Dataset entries
__________________________________________________

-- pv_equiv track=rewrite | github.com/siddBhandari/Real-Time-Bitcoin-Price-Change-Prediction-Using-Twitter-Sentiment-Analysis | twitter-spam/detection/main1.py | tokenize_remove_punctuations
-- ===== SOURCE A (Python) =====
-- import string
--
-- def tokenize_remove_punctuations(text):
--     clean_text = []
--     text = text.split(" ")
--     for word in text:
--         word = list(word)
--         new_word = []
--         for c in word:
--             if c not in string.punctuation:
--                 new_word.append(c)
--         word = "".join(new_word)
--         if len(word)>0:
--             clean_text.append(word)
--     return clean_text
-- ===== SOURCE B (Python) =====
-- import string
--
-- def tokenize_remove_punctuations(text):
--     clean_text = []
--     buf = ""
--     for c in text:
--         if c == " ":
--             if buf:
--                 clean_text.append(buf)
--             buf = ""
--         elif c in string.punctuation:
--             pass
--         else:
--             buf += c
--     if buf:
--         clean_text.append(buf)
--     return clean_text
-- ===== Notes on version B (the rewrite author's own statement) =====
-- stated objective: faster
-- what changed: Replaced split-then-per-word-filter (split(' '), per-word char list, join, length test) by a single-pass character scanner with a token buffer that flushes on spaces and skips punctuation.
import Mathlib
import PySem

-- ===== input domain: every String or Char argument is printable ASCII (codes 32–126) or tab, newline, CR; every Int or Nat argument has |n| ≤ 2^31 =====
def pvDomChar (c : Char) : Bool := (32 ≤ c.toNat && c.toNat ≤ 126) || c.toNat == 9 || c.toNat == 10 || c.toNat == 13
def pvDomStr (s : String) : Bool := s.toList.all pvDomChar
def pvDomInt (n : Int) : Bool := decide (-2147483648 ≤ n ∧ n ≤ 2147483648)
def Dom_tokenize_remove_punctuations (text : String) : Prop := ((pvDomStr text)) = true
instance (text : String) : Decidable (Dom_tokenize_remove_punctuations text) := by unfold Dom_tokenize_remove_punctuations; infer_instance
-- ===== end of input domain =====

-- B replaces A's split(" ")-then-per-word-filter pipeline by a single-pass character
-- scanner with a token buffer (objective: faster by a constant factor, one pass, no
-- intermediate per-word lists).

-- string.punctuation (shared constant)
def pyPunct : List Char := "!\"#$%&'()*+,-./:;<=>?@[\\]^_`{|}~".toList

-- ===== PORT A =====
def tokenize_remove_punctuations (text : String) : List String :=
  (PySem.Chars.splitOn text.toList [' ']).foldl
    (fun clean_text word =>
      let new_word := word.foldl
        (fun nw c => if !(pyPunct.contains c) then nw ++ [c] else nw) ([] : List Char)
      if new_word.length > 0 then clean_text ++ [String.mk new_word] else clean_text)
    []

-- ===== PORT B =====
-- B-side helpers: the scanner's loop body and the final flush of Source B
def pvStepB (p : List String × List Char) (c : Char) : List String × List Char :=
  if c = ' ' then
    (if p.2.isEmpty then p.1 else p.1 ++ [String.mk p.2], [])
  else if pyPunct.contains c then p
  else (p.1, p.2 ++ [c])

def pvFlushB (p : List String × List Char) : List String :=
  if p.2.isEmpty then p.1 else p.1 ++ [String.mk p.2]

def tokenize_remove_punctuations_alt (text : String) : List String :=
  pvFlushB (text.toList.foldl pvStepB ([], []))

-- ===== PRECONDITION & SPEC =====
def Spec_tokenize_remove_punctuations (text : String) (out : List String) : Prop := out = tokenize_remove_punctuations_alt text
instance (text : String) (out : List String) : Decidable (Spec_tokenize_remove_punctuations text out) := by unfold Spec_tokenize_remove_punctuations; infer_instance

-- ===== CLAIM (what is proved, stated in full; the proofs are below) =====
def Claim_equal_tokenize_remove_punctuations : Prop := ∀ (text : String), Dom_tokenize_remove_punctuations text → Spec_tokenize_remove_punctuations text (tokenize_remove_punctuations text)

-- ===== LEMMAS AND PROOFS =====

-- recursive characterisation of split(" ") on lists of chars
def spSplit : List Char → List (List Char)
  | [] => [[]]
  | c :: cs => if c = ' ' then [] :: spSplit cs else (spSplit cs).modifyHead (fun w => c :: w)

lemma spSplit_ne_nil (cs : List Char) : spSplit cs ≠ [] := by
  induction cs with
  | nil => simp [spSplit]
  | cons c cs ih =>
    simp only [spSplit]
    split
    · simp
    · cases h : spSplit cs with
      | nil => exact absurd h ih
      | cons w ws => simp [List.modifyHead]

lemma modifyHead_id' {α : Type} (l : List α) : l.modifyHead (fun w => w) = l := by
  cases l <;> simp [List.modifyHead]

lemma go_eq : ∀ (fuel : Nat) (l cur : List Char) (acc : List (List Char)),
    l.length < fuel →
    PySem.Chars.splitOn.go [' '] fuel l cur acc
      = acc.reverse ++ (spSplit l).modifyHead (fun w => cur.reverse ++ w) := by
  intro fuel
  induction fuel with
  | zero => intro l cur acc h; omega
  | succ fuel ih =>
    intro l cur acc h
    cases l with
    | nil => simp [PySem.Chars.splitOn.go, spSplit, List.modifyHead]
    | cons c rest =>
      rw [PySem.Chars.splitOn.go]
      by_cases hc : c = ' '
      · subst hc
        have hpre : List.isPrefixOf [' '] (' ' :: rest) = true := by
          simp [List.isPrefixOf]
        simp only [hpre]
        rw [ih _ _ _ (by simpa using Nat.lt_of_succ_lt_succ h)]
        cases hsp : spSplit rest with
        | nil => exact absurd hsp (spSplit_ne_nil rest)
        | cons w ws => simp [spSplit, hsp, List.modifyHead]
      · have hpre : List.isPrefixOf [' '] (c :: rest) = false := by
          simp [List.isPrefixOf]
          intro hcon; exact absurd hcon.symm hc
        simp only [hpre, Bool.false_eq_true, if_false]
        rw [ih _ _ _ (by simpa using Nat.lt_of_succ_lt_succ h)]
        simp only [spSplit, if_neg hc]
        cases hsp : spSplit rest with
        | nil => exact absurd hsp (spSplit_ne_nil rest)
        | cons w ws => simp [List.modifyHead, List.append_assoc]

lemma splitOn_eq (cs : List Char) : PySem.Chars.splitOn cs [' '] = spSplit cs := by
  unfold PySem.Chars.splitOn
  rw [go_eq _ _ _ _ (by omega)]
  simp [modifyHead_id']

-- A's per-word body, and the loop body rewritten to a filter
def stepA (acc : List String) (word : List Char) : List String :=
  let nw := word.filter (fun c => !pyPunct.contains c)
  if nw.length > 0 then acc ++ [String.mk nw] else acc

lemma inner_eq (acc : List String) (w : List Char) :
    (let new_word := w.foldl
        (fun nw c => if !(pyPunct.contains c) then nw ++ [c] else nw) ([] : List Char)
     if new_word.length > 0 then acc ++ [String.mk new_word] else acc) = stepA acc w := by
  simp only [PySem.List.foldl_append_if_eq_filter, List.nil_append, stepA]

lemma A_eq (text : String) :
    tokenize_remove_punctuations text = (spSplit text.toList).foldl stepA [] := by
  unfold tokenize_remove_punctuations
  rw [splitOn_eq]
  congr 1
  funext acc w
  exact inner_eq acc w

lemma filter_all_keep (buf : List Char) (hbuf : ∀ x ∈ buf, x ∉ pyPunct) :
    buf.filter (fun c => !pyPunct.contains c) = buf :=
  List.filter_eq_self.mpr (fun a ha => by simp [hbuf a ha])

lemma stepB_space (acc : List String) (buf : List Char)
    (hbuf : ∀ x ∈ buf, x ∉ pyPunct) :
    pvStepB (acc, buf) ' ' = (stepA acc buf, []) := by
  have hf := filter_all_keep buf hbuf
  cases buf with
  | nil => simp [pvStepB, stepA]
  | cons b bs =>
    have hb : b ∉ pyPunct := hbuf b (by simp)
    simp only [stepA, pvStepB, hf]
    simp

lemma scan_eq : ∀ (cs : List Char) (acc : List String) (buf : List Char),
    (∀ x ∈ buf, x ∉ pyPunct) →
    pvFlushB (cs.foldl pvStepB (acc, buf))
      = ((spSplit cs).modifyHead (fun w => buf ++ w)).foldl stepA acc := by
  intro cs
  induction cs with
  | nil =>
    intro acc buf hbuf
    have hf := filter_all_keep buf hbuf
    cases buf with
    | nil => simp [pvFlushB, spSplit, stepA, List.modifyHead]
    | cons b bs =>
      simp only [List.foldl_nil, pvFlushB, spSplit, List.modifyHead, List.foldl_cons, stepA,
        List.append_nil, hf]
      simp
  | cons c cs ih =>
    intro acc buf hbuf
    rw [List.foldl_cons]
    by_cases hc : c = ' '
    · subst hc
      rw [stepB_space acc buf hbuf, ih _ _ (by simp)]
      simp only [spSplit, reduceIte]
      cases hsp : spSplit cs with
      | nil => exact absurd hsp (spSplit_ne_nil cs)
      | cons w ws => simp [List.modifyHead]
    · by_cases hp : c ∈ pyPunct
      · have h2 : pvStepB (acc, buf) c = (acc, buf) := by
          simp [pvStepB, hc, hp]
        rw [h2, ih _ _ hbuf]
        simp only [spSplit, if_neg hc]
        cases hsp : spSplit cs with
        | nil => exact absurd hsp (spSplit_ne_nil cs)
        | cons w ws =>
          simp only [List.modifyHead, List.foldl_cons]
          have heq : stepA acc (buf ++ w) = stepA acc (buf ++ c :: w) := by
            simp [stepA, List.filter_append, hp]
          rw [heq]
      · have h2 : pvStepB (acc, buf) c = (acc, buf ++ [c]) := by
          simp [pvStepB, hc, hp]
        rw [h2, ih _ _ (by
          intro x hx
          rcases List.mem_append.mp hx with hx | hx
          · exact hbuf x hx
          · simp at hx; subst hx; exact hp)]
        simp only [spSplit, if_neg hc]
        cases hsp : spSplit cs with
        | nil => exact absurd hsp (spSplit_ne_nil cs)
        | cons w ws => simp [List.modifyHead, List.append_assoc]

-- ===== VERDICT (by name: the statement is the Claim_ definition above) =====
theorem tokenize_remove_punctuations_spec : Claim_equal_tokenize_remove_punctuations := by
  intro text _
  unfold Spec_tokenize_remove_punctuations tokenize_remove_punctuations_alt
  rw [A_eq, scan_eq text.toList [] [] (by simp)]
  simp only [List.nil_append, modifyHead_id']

__________________________________________________

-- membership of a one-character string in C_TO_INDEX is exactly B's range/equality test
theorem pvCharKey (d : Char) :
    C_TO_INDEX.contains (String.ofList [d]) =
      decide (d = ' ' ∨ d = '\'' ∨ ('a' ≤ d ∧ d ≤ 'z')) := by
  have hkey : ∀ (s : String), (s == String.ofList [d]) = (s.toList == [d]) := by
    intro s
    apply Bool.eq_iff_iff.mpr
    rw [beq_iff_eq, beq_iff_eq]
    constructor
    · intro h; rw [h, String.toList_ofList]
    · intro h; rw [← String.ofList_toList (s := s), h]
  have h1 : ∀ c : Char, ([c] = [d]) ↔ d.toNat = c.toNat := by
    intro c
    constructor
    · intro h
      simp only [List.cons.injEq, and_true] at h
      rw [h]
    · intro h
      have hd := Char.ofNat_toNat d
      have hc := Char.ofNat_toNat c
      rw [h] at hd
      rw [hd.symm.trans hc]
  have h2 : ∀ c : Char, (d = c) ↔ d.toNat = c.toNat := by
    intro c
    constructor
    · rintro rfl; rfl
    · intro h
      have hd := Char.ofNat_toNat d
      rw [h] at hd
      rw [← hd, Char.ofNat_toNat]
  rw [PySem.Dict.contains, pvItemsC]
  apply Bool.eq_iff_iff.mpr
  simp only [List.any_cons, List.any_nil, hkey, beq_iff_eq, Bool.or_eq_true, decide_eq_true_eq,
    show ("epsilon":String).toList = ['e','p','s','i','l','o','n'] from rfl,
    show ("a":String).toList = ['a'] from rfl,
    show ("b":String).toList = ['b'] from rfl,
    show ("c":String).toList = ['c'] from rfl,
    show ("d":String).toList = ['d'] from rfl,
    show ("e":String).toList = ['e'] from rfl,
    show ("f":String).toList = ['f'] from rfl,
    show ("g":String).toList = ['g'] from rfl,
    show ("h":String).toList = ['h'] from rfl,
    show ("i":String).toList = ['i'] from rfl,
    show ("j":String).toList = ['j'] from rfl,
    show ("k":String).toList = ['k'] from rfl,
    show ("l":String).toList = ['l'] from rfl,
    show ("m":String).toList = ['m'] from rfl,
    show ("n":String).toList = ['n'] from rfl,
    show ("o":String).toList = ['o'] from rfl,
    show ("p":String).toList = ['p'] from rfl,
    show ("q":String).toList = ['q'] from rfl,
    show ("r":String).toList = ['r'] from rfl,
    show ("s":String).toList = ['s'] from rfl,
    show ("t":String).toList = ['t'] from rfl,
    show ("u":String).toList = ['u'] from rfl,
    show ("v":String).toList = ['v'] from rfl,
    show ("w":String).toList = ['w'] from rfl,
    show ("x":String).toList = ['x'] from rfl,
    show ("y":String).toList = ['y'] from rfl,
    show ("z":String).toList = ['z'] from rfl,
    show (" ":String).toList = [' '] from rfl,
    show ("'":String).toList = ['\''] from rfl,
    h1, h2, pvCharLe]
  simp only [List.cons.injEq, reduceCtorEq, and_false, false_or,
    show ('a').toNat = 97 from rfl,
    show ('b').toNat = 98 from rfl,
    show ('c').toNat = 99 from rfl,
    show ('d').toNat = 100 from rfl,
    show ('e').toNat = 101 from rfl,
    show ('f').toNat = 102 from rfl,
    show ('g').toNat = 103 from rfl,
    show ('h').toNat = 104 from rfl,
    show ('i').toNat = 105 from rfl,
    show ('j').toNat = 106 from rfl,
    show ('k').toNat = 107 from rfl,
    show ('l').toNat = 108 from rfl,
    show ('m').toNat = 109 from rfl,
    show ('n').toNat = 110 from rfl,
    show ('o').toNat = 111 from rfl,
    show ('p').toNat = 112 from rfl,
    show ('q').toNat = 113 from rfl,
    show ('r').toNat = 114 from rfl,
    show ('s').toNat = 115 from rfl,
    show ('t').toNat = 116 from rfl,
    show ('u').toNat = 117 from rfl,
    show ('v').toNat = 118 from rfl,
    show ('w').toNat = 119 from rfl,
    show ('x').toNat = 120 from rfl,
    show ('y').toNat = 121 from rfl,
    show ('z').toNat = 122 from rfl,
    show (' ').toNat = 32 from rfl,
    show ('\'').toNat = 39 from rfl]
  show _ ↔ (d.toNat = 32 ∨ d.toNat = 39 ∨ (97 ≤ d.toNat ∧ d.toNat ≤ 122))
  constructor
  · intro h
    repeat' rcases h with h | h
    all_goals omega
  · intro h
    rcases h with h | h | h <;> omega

__________________________________________________

AIM OF THE TASK
Print exactly the lines above, between the one holding "-- ===== Notes" and the one holding "def pvDomInt (n", inclusive, and nothing besides.

SOLUTION
-- ===== Notes on version B (the rewrite author's own statement) =====
-- stated objective: faster
-- what changed: Replaced split-then-per-word-filter (split(' '), per-word char list, join, length test) by a single-pass character scanner with a token buffer that flushes on spaces and skips punctuation.
import Mathlib
import PySem

-- ===== input domain: every String or Char argument is printable ASCII (codes 32–126) or tab, newline, CR; every Int or Nat argument has |n| ≤ 2^31 =====
def pvDomChar (c : Char) : Bool := (32 ≤ c.toNat && c.toNat ≤ 126) || c.toNat == 9 || c.toNat == 10 || c.toNat == 13
def pvDomStr (s : String) : Bool := s.toList.all pvDomChar
def pvDomInt (n : Int) : Bool := decide (-2147483648 ≤ n ∧ n ≤ 2147483648)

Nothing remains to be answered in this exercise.